Is statistical rigor non-value-added here? Teaching the transformation technique might be value-added if the belt lives on the manufacturing floor in their actual job and deals with non-normal data for a living. It is typically non-value-added for everyone else.

As a practitioner, I have pushed all data analyses beyond assessing baseline performance and data validity to the Analyze phase. Asking the question, "Why do we have a performance gap?" allows the answers to select what tools to use next.

That is a Lean approach to LSS vs. conducting all stratification in the Measure phase, which might not be needed or used. The Lean methodology allows the questions and answers to drive the diagnostic journey and use the proper tools when required.

Identifying the Problem

For two clients, I was asked to study why they don't complete LSS projects that they launch. In both cases, the results were identical. Those that took a long time in the Define or Measure phase had a lower probability of completion than those that went through those phases quickly.

In talking with the belts, there is palpable excitement about studying the data and digging into solving the problem.

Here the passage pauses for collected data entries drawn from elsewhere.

-- pv_equiv track=rewrite | github.com/macaron-software/software-factory | _SOFTWARE_FACTORY/platform/confluence/converter.py | _wrap_tables
-- ===== SOURCE A (Python) =====
-- def _wrap_tables(xhtml: str) -> str:
--     """Wrap consecutive <tr> into <table>."""
--     lines = xhtml.split("\n")
--     out = []
--     in_table = False
--     for line in lines:
--         if "<tr>" in line and not in_table:
--             out.append("<table><tbody>")
--             in_table = True
--         elif "<tr>" not in line and in_table:
--             out.append("</tbody></table>")
--             in_table = False
--         out.append(line)
--     if in_table:
--         out.append("</tbody></table>")
--     return "\n".join(out)
-- ===== SOURCE B (Python) =====
-- def _wrap_tables(xhtml: str) -> str:
--     """Wrap consecutive <tr> into <table> by grouping runs of <tr> lines."""
--     lines = xhtml.split("\n")
--     out = []
--     i, n = 0, len(lines)
--     while i < n:
--         if "<tr>" in lines[i]:
--             j = i
--             while j < n and "<tr>" in lines[j]:
--                 j += 1
--             out.append("<table><tbody>")
--             out.extend(lines[i:j])
--             out.append("</tbody></table>")
--             i = j
--         else:
--             out.append(lines[i])
--             i += 1
--     return "\n".join(out)
-- ===== Notes on version B (the rewrite author's own statement) =====
-- stated objective: alternative
-- what changed: Replaces A's stateful in_table flag and enter/leave branches by run-grouping: an inner scan finds each maximal run of <tr> lines and wraps it in one step.
import Mathlib
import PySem

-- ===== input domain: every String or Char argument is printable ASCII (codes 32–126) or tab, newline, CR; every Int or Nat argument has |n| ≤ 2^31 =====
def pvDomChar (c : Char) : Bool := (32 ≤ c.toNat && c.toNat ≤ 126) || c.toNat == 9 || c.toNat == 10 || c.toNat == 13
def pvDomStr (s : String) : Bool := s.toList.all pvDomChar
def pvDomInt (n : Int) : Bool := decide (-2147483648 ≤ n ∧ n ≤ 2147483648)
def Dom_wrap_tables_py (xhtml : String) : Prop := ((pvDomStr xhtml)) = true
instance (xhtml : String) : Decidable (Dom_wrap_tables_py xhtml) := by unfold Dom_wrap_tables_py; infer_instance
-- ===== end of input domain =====

-- B replaces A's stateful in_table flag by direct run-grouping of consecutive <tr> lines (alternative decomposition, same cost).

-- ===== PORT A =====
-- A's loop body: the three branches of the for-loop over lines, state = (out, in_table)
def wrapStepA (st : List String × Bool) (line : String) : List String × Bool :=
  if PySem.Str.isIn "<tr>" line && !st.2 then
    (st.1 ++ ["<table><tbody>"] ++ [line], true)
  else if !(PySem.Str.isIn "<tr>" line) && st.2 then
    (st.1 ++ ["</tbody></table>"] ++ [line], false)
  else
    (st.1 ++ [line], st.2)

def wrap_tables_py (xhtml : String) : String :=
  let lines := (PySem.Str.split? xhtml "\n").getD []   -- sep "\n" ≠ "", so split? is always some
  let st := lines.foldl wrapStepA ([], false)
  let out := if st.2 then st.1 ++ ["</tbody></table>"] else st.1
  PySem.Str.join "\n" out

-- ===== PORT B =====
def isTrB (line : String) : Bool := PySem.Str.isIn "<tr>" line

-- B's outer loop; the inner scan computing lines[i:j] / advancing i to j is takeWhile / dropWhile
def wrapRecB : List String → List String
  | [] => []
  | l :: rest =>
    if isTrB l then
      ["<table><tbody>"] ++ ((l :: rest).takeWhile isTrB)
        ++ ["</tbody></table>"] ++ wrapRecB ((l :: rest).dropWhile isTrB)
    else
      l :: wrapRecB rest
termination_by lines => lines.length
decreasing_by
  · simp_all
    exact List.length_dropWhile_le _ _
  · simp

def wrap_tables_py_alt (xhtml : String) : String :=
  PySem.Str.join "\n" (wrapRecB ((PySem.Str.split? xhtml "\n").getD []))

-- ===== PRECONDITION & SPEC =====
def Spec_wrap_tables_py (xhtml : String) (out : String) : Prop := out = wrap_tables_py_alt xhtml
instance (xhtml : String) (out : String) : Decidable (Spec_wrap_tables_py xhtml out) := by unfold Spec_wrap_tables_py; infer_instance

-- ===== CLAIM (what is proved, stated in full; the proofs are below) =====
def Claim_equal_wrap_tables_py : Prop := ∀ (xhtml : String), Dom_wrap_tables_py xhtml → Spec_wrap_tables_py xhtml (wrap_tables_py xhtml)

-- ===== LEMMAS AND PROOFS =====

-- A's loop result plus the final close marker, as a function of the incoming flag
def finishA (lines : List String) (b : Bool) : List String :=
  let st := lines.foldl wrapStepA ([], b)
  if st.2 then st.1 ++ ["</tbody></table>"] else st.1

-- A's fold: the accumulated output splits off
theorem foldl_wrapStepA_acc (lines : List String) (out : List String) (b : Bool) :
    lines.foldl wrapStepA (out, b)
      = (out ++ (lines.foldl wrapStepA ([], b)).1, (lines.foldl wrapStepA ([], b)).2) := by
  induction lines generalizing out b with
  | nil => simp
  | cons l rest ih =>
    simp only [List.foldl_cons]
    have hstep : ∀ o : List String,
        wrapStepA (o, b) l = (o ++ (wrapStepA ([], b) l).1, (wrapStepA ([], b) l).2) := by
      intro o; unfold wrapStepA; split_ifs with h1 h2 <;> simp_all
    rw [hstep out, hstep []]
    rw [ih, ih ([] ++ (wrapStepA ([], b) l).1)]
    simp

theorem finishA_cons (l : String) (rest : List String) (b : Bool) :
    finishA (l :: rest) b
      = (wrapStepA ([], b) l).1 ++ finishA rest (wrapStepA ([], b) l).2 := by
  unfold finishA
  simp only [List.foldl_cons]
  have : wrapStepA (([] : List String), b) l
      = ((wrapStepA ([], b) l).1, (wrapStepA ([], b) l).2) := rfl
  rw [this, foldl_wrapStepA_acc rest (wrapStepA ([], b) l).1 (wrapStepA ([], b) l).2]
  split_ifs <;> simp

theorem finishA_eq (lines : List String) : ∀ b : Bool,
    finishA lines b
      = if b then
          lines.takeWhile isTrB ++ ["</tbody></table>"] ++ wrapRecB (lines.dropWhile isTrB)
        else wrapRecB lines := by
  induction lines with
  | nil => intro b; cases b <;> simp [finishA, wrapRecB]
  | cons l rest ih =>
    intro b
    rw [finishA_cons]
    by_cases h : isTrB l = true
    · have hb0 : wrapStepA (([] : List String), false) l = (["<table><tbody>", l], true) := by
        unfold wrapStepA; simp [isTrB] at h; simp [h]
      have hb1 : wrapStepA (([] : List String), true) l = ([l], true) := by
        unfold wrapStepA; simp [isTrB] at h; simp [h]
      cases b with
      | false =>
        rw [hb0]
        simp only [ih true, if_neg (Bool.false_ne_true)]
        rw [wrapRecB, if_pos h]
        simp [h]
      | true =>
        rw [hb1]
        simp only [ih true]
        simp [h]
    · have hb0 : wrapStepA (([] : List String), false) l = ([l], false) := by
        unfold wrapStepA; simp [isTrB] at h; simp [h]
      have hb1 : wrapStepA (([] : List String), true) l = (["</tbody></table>", l], false) := by
        unfold wrapStepA; simp [isTrB] at h; simp [h]
      have hw : wrapRecB (l :: rest) = l :: wrapRecB rest := by
        rw [wrapRecB, if_neg (by simp [h])]
      cases b with
      | false =>
        rw [hb0]
        simp only [ih false, if_neg (Bool.false_ne_true)]
        rw [hw]
        simp
      | true =>
        rw [hb1]
        simp only [ih false, if_neg (Bool.false_ne_true)]
        rw [hw]
        simp [h]
        exact hw.symm

-- ===== VERDICT (by name: the statement is the Claim_ definition above) =====
theorem wrap_tables_py_spec : Claim_equal_wrap_tables_py := by
  intro xhtml _
  unfold Spec_wrap_tables_py wrap_tables_py wrap_tables_py_alt
  have := finishA_eq ((PySem.Str.split? xhtml "\n").getD []) false
  simp only [finishA, if_neg (Bool.false_ne_true)] at this
  simp only [this]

No one enjoys the Define and Measure phase. Fundamental questions must be answered to keep aligned with the business, but don't slow the process down by insisting upon "rigor" or "checking the box" to ensure full use of the Body of Knowledge. Do what is value-added and no more - that is the essence of Lean methodology.

The problem-solving journey is sound. The tools used along the way are just that; tools, not an end. We should all eat our own cooking and be more lean in our approach to teaching and applying Lean Six Sigma!